L'editoriale di Marco Travaglio La foto del malaugurio

L’editoriale di Marco Travaglio

La foto del malaugurio

Fratoianni, Schlein, Bonelli, Magi, Acerbo e Conte hanno accolto l’invito di Pagliarulo a parlare di Costituzione alla festa bolognese dell’Anpi. Dunque la foto di gruppo non ritrae la prossima alleanza anti-destre. Ma così l’ha presentata la Schlein, invocando un Fronte Popolare antifascista alla francese da Rifondazione a quel che resta di Azione e Iv (assenti alla Bolognina per motivi di salute) per vincere le Politiche. E subito qualcuno l’ha accostata ad altri scatti del malaugurio: la foto di Vasto, alla festa Idv 2011, fra Bersani, Di Pietro e Vendola, a due anni dal primo boom 5Stelle; e quella di Narni fra Conte, Di Maio, Zingaretti e Speranza, nella campagna del 2019 in Umbria poi vinta dalle destre. Ma a Vasto e a Narni c’erano leader di partiti compatibili, che quando finalmente governarono diedero buona prova nel Conte-2. A Bologna ce n’erano sei accomunati solo dal non governare. Un po’ come quelli del Prodi-2 che unì (si fa per dire) nell’ordine: Rifondazione, Comunisti italiani, Ds, Verdi, Margherita, Indipendenti dell’Ulivo, Idv, Rosa nel Pugno, Socialisti, Italia di Mezzo di Follini, Democratici Cristiani Uniti di tal Mongiello, Lega per l’Autonomia di tali Brivio e De Paoli, Democratici Meridionali di Loiero, Italiani in Sudamerica di tal Pallaro, Consumatori (due), Udeur di Mastella. Infatti durò 23 mesi. Anche i Sei della Bolognina, se dovessero governare insieme, non andrebbero d’accordo quasi su nulla: ciascuno ha (quando ce l’ha) la sua politica estera, economica, fiscale, giudiziaria, istituzionale.
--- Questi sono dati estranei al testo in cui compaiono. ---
-- pv_equiv track=rewrite | github.com/ji282h7/activecampaign-claw | scripts/import_validator.py | _detect_email_column
-- ===== SOURCE A (Python) =====
-- def _detect_email_column(headers: list[str]) -> str | None:
--     candidates = [h for h in headers if h and h.lower().strip() in {"email", "email address", "e-mail"}]
--     if candidates:
--         return candidates[0]
--     for h in headers:
--         if h and "email" in h.lower():
--             return h
--     return None
-- ===== SOURCE B (Python) =====
-- def _detect_email_column(headers: list[str]) -> str | None:
--     first_substr = None
--     for h in headers:
--         if not h:
--             continue
--         if h.lower().strip() in {"email", "email address", "e-mail"}:
--             return h
--         if first_substr is None and "email" in h.lower():
--             first_substr = h
--     return first_substr
-- ===== Notes on version B (the rewrite author's own statement) =====
-- stated objective: simpler
-- what changed: Replaces A's two full passes (a filter building the exact-match candidate list, then a second loop for substring matches) with one short-circuiting pass that returns on the first exact match and remembers the first substring match in a single variable.
import Mathlib
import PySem

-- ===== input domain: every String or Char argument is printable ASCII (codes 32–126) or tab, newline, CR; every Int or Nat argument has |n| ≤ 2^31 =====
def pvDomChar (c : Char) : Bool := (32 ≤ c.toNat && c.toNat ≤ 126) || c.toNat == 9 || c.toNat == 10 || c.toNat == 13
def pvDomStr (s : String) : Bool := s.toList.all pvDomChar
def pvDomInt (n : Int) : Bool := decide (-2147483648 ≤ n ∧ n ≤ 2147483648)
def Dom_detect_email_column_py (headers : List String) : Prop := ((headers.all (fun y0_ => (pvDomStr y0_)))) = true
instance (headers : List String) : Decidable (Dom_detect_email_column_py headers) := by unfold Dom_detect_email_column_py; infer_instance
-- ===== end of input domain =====

-- B fuses A's two passes (candidate filter, then substring loop) into a single
-- short-circuiting pass that keeps only the first substring match; same results.


-- ===== PORT A =====
-- h.lower().strip() in {"email", "email address", "e-mail"}
def pvExactEmail (h : String) : Bool :=
  let low := PySem.Str.strip (PySem.Str.lower h)
  low == "email" || low == "email address" || low == "e-mail"

-- 'email' in h.lower()
def pvSubEmail (h : String) : Bool := PySem.Str.isIn "email" (PySem.Str.lower h)

-- the second loop of A: for h in headers: if h and "email" in h.lower(): return h
def pvFindSub : List String → Option String
  | [] => none
  | h :: t => if h != "" && pvSubEmail h then some h else pvFindSub t

def detect_email_column_py (headers : List String) : Option String :=
  let candidates := headers.filter (fun h => h != "" && pvExactEmail h)
  match candidates with
  | c :: _ => some c
  | [] => pvFindSub headers

-- ===== PORT B =====
-- single pass, first_substr accumulator
def pvGoB : List String → Option String → Option String
  | [], acc => acc
  | h :: t, acc =>
    if h != "" then
      if pvExactEmail h then some h
      else pvGoB t (if acc.isNone && pvSubEmail h then some h else acc)
    else pvGoB t acc

def detect_email_column_py_alt (headers : List String) : Option String :=
  pvGoB headers none

-- ===== PRECONDITION & SPEC =====
def Spec_detect_email_column_py (headers : List String) (out : Option String) : Prop := out = detect_email_column_py_alt headers
instance (headers : List String) (out : Option String) : Decidable (Spec_detect_email_column_py headers out) := by unfold Spec_detect_email_column_py; infer_instance

-- ===== CLAIM (what is proved, stated in full; the proofs are below) =====
def Claim_equal_detect_email_column_py : Prop := ∀ (headers : List String), Dom_detect_email_column_py headers → Spec_detect_email_column_py headers (detect_email_column_py headers)

-- ===== LEMMAS AND PROOFS =====
-- Loop invariant for B's single pass: it returns the first exact match if any,
-- otherwise the accumulator if set, otherwise A's substring search result.
lemma pvGoB_eq (headers : List String) (acc : Option String) :
    pvGoB headers acc =
      match headers.filter (fun h => h != "" && pvExactEmail h) with
      | c :: _ => some c
      | [] => match acc with
              | some x => some x
              | none => pvFindSub headers := by
  induction headers generalizing acc with
  | nil => cases acc <;> simp [pvGoB, pvFindSub]
  | cons h t ih =>
    by_cases hne : h != ""
    · by_cases hex : pvExactEmail h
      · simp [pvGoB, hne, hex, pvFindSub, List.filter_cons]
      · simp only [pvGoB, hne, if_true, hex, if_false, ih, List.filter_cons,
          Bool.and_eq_true, pvFindSub]
        cases hf : t.filter (fun h => h != "" && pvExactEmail h) with
        | cons c cs => simp [hne, hex, hf]
        | nil =>
          cases acc with
          | some x => simp [hne, hex, hf]
          | none =>
            by_cases hs : pvSubEmail h <;> simp [hne, hex, hs, hf]
    · simp only [pvGoB, hne, if_false, ih, List.filter_cons, pvFindSub]
      simp only [Bool.not_eq_true] at hne
      simp [hne]

-- ===== VERDICT (by name: the statement is the Claim_ definition above) =====
theorem detect_email_column_py_spec : Claim_equal_detect_email_column_py := by
  intro headers _
  unfold Spec_detect_email_column_py detect_email_column_py detect_email_column_py_alt
  rw [pvGoB_eq]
Per fortuna nessuno ha chiesto al radicale Magi di parlare di Israele, Ucraina, America o Francia, sennò sarebbe scoppiata la rissa con Conte, Acerbo e Fratoianni, mentre Schlein avrebbe chiesto di andare al bagno. Idem su qualunque altro tema a scelta. La folla invocava “Unità!” e s’è entusiasmata quando i leader, a parte Conte già fuggito, cantavano Bella ciao. E va capita: ne ha viste troppe, nel lungo film del tafazzismo della “sinistra”. Ma l’antifascismo non è un programma di governo: in Francia potrà forse dare un po’ di filo da torcere alla Le Pen, ma non far governare macronisti e frontisti, che dissentono su tutto. Figurarsi in Italia, dove il peggio – berlusconismo, renzismo e salvinismo – è già passato e il melonismo è già in fase calante. Opporsi a questo sgoverno è molto più facile che proporre un’alternativa. Guai se l’intera opposizione si ingabbiasse nella camicia di forza della “sinistra”, lasciando il “populismo” alle destre: serve anche quello dei 5Stelle e di una sinistra vera, che parlino oltre le Ztl e convincano milioni d’“invisibili” a votare. Basta foto-ammucchiate: ogni partito vada a caccia degli elettori più simili al suo target. I leader, fino alle Politiche, meno si fanno vedere insieme e meglio è.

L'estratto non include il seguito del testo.